The hammer came down again, and options loaded into Wei’s mind once more.
Generating [Antediluvian-Tier] Skill Paths for Aspect of (Ambition)
“You need something to draw away your excess Ambition. Something to temper your will. What a broken thing you are, little cultivator. But still so strong of heart. So deviant to the point of madness. Something in you is shattered, but you deny it. And you force the pieces of your spirit together out of spite and fury.”
Immediately, Wei felt a deluge of experiences spilled out from him. All he experienced in the Hearted Realm—facing the Inheritors, breaking Seever, his sprint to escape thereafter—the details there grew hazy and distant. As if he could only recollect parts of the whole affair. From him, his experience came to a fork in the road.
Concept Core of (Harvest)
Concept Core of (Augmentation)
Both possessed a few synergies, but Wei’s instincts knew what he lacked. He had been vulnerable during battles—breaking when struck and barely able to keep up with Seever physically. For all his offensive capacity, he had been on the back foot that entire battle. He should have died several times over, if not for his fortune and tenacity.
Right now, his Concept Core of Augmentation was devoid of anything. And Augmentation was exactly what his System required.
And so, Wei guided his experiences down the second path, causing options to be generated thusly.
Concept Core of (Augmentation)
>Titles (Antediluvean-Tier)
Integrating Aspect of (Ambition)
Aspect of (Ambition) has synergies with (ALL AVAILABLE MASTERY NODES)
Wei’s mind went blank.
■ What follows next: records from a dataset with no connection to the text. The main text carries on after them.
-- pv_equiv track=rewrite | github.com/boba8710/ZWHASH | sponge.py | stringAND
-- ===== SOURCE A (Python) =====
-- def stringAND(s1,s2):
-- 	ls1 = list(s1)
-- 	ls2 = list(s2)
-- 	retString = ""
-- 	if len(ls1) > len(ls2):
-- 		while(True):
-- 			if len(ls1) != len(ls2):
-- 				ls2.append('0');
-- 			else:
-- 				break
-- 	else:
-- 		while(True):
-- 			if len(ls1) != len(ls2):
-- 				ls1.append('0');
-- 			else:
-- 				break
-- 	for i in range(0,len(ls1)):
-- 		if((ls1[i] == '1' and ls2[i] == '1')):
-- 			retString = retString + '1'
-- 		else:
-- 			retString = retString + '0'
-- 	return retString
-- ===== SOURCE B (Python) =====
-- def stringAND(s1, s2):
--     ones = {i for i, c in enumerate(s1) if c == '1'} & {i for i, c in enumerate(s2) if c == '1'}
--     return ''.join('1' if i in ones else '0' for i in range(max(len(s1), len(s2))))
-- ===== Notes on version B (the rewrite author's own statement) =====
-- stated objective: alternative
-- what changed: Instead of padding the shorter list with '0' and ANDing position by position, B builds the set of '1'-indices of each string, intersects the two sets, and renders the result string with '1' exactly at the intersected indices, so no padding and no per-position pairwise comparison occurs.
import Mathlib
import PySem

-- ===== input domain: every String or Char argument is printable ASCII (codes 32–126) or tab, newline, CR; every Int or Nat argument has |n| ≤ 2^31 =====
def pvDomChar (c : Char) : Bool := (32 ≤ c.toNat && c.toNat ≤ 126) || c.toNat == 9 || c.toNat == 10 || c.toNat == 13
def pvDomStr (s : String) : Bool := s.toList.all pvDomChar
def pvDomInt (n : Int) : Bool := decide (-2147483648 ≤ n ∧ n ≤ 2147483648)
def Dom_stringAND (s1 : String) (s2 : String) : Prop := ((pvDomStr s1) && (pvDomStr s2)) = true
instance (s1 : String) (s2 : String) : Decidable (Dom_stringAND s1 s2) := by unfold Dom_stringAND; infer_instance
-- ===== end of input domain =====

-- B drops A's pad-then-index-loop entirely: it collects the '1'-positions of each string into a
-- set, intersects the two sets, and emits '1' exactly at the intersected indices (alternative).

-- ===== PORT A =====
-- A's while-loop appends '0' to the shorter list until the lengths agree; it runs exactly
-- (longer - shorter) iterations, which is the recursion measure used here.
def pvPadA (l : List Char) : Nat → List Char
  | 0 => l
  | k + 1 => pvPadA (l ++ ['0']) k

def stringAND (s1 : String) (s2 : String) : String :=
  let ls1 := s1.toList
  let ls2 := s2.toList
  let p :=
    if ls1.length > ls2.length then (ls1, pvPadA ls2 (ls1.length - ls2.length))
    else (pvPadA ls1 (ls2.length - ls1.length), ls2)
  let retString := (PySem.List.pyRange 0 p.1.length 1).foldl
    (fun r i =>
      if PySem.List.pyGet? p.1 i = some '1' ∧ PySem.List.pyGet? p.2 i = some '1'
      then r ++ ['1'] else r ++ ['0']) []
  String.ofList retString

-- ===== PORT B =====
-- {i for i, c in enumerate(s) if c == '1'} : the distinct indices, in order
def pvOnes (l : List Char) : PySem.Set Int :=
  PySem.Set.ofList ((PySem.List.enumerate l).filterMap fun p => if p.2 = '1' then some p.1 else none)

def stringAND_alt (s1 : String) (s2 : String) : String :=
  let ones := PySem.Set.inter (pvOnes s1.toList) (pvOnes s2.toList)
  String.ofList ((PySem.List.pyRange 0 (max s1.toList.length s2.toList.length) 1).map
    fun i => if PySem.Set.contains ones i then '1' else '0')

-- ===== PRECONDITION & SPEC =====
def Spec_stringAND (s1 : String) (s2 : String) (out : String) : Prop := out = stringAND_alt s1 s2
instance (s1 : String) (s2 : String) (out : String) : Decidable (Spec_stringAND s1 s2 out) := by unfold Spec_stringAND; infer_instance

-- ===== CLAIM (what is proved, stated in full; the proofs are below) =====
def Claim_equal_stringAND : Prop := ∀ (s1 : String) (s2 : String), Dom_stringAND s1 s2 → Spec_stringAND s1 s2 (stringAND s1 s2)

-- ===== LEMMAS AND PROOFS =====

theorem pvPadA_eq (l : List Char) (n : Nat) : pvPadA l n = l ++ List.replicate n '0' := by
  induction n generalizing l with
  | zero => simp [pvPadA]
  | succ k ih => simp [pvPadA, ih, List.append_assoc, List.replicate_succ]

-- membership in the '1'-position set of one string
theorem pvMem_ones (l : List Char) (i : Int) (h0 : 0 ≤ i) :
    (PySem.Set.contains (pvOnes l) i = true) ↔
      (i < (l.length : Int) ∧ PySem.List.pyGet? l i = some '1') := by
  rw [PySem.Set.contains_iff]
  unfold pvOnes
  rw [PySem.Set.mem_ofList, List.mem_filterMap]
  rw [PySem.List.pyGet?_of_nonneg l h0]
  constructor
  · rintro ⟨p, hp, hif⟩
    rw [PySem.List.mem_enumerate_iff] at hp
    obtain ⟨k, hk, rfl⟩ := hp
    by_cases h1 : (l[k] : Char) = '1'
    · rw [if_pos h1] at hif
      have hik := Option.some.inj hif
      refine ⟨by omega, ?_⟩
      have hkk : i.toNat = k := by omega
      rw [hkk, List.getElem?_eq_getElem hk, h1]
    · rw [if_neg h1] at hif
      exact absurd hif (by simp)
  · rintro ⟨hlt, hget⟩
    have hk : i.toNat < l.length := by omega
    rw [List.getElem?_eq_getElem hk] at hget
    have h1 : (l[i.toNat] : Char) = '1' := Option.some.inj hget
    refine ⟨((0 : Int) + i.toNat, l[i.toNat]), ?_, ?_⟩
    · rw [PySem.List.mem_enumerate_iff]; exact ⟨i.toNat, hk, rfl⟩
    · simp only [h1, if_pos]
      congr 1
      omega

-- pyGet? into a zero-padded list tests '1' iff the index is inside the original list and hits '1'
theorem pvGet_pad (l : List Char) (k : Nat) (i : Int) (h0 : 0 ≤ i) (h : i < ((l ++ List.replicate k '0').length : Int)) :
    (PySem.List.pyGet? (l ++ List.replicate k '0') i = some '1') ↔
      (i < (l.length : Int) ∧ PySem.List.pyGet? l i = some '1') := by
  rw [PySem.List.pyGet?_of_nonneg _ h0, PySem.List.pyGet?_of_nonneg l h0]
  simp only [List.length_append, List.length_replicate] at h
  by_cases hm : i.toNat < l.length
  · rw [List.getElem?_append_left hm]
    constructor
    · intro hg; exact ⟨by omega, hg⟩
    · exact fun hg => hg.2
  · rw [List.getElem?_append_right (by omega)]
    have : i.toNat - l.length < k := by omega
    simp only [List.getElem?_replicate, if_pos this]
    constructor
    · intro hg; exact absurd hg (by simp)
    · intro hg; omega

-- A's padded per-index test agrees with B's intersected-set membership test
theorem pvCond_eq (l1 l2 : List Char) (k1 k2 : Nat)
    (i : Int) (h0 : 0 ≤ i) (h1 : i < ((l1 ++ List.replicate k1 '0').length : Int))
    (h2 : i < ((l2 ++ List.replicate k2 '0').length : Int)) :
    (if PySem.List.pyGet? (l1 ++ List.replicate k1 '0') i = some '1' ∧
        PySem.List.pyGet? (l2 ++ List.replicate k2 '0') i = some '1' then ('1':Char) else '0')
    = (if PySem.Set.contains (PySem.Set.inter (pvOnes l1) (pvOnes l2)) i then '1' else '0') := by
  have e1 := pvGet_pad l1 k1 i h0 h1
  have e2 := pvGet_pad l2 k2 i h0 h2
  have hc : (PySem.Set.contains (PySem.Set.inter (pvOnes l1) (pvOnes l2)) i = true) ↔
      ((i < (l1.length : Int) ∧ PySem.List.pyGet? l1 i = some '1') ∧
       (i < (l2.length : Int) ∧ PySem.List.pyGet? l2 i = some '1')) := by
    rw [PySem.Set.contains_iff, PySem.Set.mem_inter, ← PySem.Set.contains_iff, ← PySem.Set.contains_iff,
      pvMem_ones l1 i h0, pvMem_ones l2 i h0]
  split_ifs with hA hB hB
  · rfl
  · exact absurd (hc.mpr ⟨e1.mp hA.1, e2.mp hA.2⟩) (by simpa using hB)
  · have := hc.mp (by simpa using hB)
    exact absurd ⟨e1.mpr this.1, e2.mpr this.2⟩ hA
  · rfl

-- the foldl building retString is the map over the same range
theorem pvFoldl_eq_map (a b : List Char) (r : List Int) (acc : List Char) :
    r.foldl (fun r i =>
      if PySem.List.pyGet? a i = some '1' ∧ PySem.List.pyGet? b i = some '1'
      then r ++ ['1'] else r ++ ['0']) acc
    = acc ++ r.map (fun i =>
        if PySem.List.pyGet? a i = some '1' ∧ PySem.List.pyGet? b i = some '1'
        then '1' else '0') := by
  induction r generalizing acc with
  | nil => simp
  | cons x xs ih =>
    simp only [List.foldl_cons, List.map_cons]
    by_cases hx : PySem.List.pyGet? a x = some '1' ∧ PySem.List.pyGet? b x = some '1' <;>
      simp [hx, ih, List.append_assoc]

theorem pv_main (l1 l2 : List Char) (k1 k2 : Nat) (hk : l1.length + k1 = l2.length + k2)
    (hn : l1.length + k1 = max l1.length l2.length) :
    String.ofList ((PySem.List.pyRange 0 ((l1 ++ List.replicate k1 '0').length) 1).foldl
      (fun r i =>
        if PySem.List.pyGet? (l1 ++ List.replicate k1 '0') i = some '1' ∧
           PySem.List.pyGet? (l2 ++ List.replicate k2 '0') i = some '1'
        then r ++ ['1'] else r ++ ['0']) [])
    = String.ofList ((PySem.List.pyRange 0 (max l1.length l2.length) 1).map
        fun i => if PySem.Set.contains (PySem.Set.inter (pvOnes l1) (pvOnes l2)) i then '1' else '0') := by
  rw [pvFoldl_eq_map, List.nil_append]
  have hlen : ((l1 ++ List.replicate k1 '0').length : Int) = ((max l1.length l2.length : Nat) : Int) := by
    simp only [List.length_append, List.length_replicate]; exact_mod_cast hn
  rw [hlen, Nat.cast_max]
  congr 1
  apply List.map_congr_left
  intro i hi
  rw [PySem.List.mem_pyRange_one] at hi
  have hi1 : i < ((l1 ++ List.replicate k1 '0').length : Int) := by rw [hlen, Nat.cast_max]; exact hi.2
  have hi2 : i < ((l2 ++ List.replicate k2 '0').length : Int) := by
    simp only [List.length_append, List.length_replicate] at hi1 ⊢; omega
  exact pvCond_eq l1 l2 k1 k2 i hi.1 hi1 hi2

-- ===== VERDICT (by name: the statement is the Claim_ definition above) =====
theorem stringAND_spec : Claim_equal_stringAND := by
  intro s1 s2 _
  show stringAND s1 s2 = stringAND_alt s1 s2
  unfold stringAND stringAND_alt
  by_cases h : s1.toList.length > s2.toList.length
  · simp only [if_pos h, pvPadA_eq]
    have key := pv_main s1.toList s2.toList 0 (s1.toList.length - s2.toList.length)
      (by omega) (by omega)
    simp only [List.replicate_zero, List.append_nil] at key
    simpa using key
  · simp only [if_neg h, pvPadA_eq]
    have key := pv_main s1.toList s2.toList (s2.toList.length - s1.toList.length) 0
      (by omega) (by omega)
    simp only [List.replicate_zero, List.append_nil] at key
    simpa using key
All available masteries?
“Indeed,” Asaru said. “These resources were meant to be the foundations for future Skills. A pity. This will reset your current mastery progress as well, but an Antediluvean-Tier Skill should be far more than you possess right now.”
Mastery Node Capacity [7/10]
>Proximal Acceleration
>Form of the Resonant
>Lesser Vessel of the Ruminator
>Lesser Manifestation
>Vector Chain
>Lesser Cast Possession
>Mark of Enmity
>Outsight
>Shiftstride
>Ruminator’s Languor
Generating Skill
At once, Wei felt his mastery nodes disappear in a building realm pulsating with growing force. Within its depths, his memories dissolved and the feats he performed were given shape once more through channeled Essence. And something built inside him. Like a suit of armor nested within his flesh.
[Antediluvian-Skill] Created
Shell of Masteries — Creates an idealized materialization of the host’s spirit shaped from the merger between their (Ambition) and devoted Mastery Nodes. The Shell of Masteries will constantly consume Source when materialized, and its form gains new evolutions based on what Mastery Nodes are devoted to its design.
And with a final blow, Wei finally shattered—but did not break. Instead, he found his being parted into halves, and from the wretched husk that was his flesh, a manifestation of spiritual perfection rose free.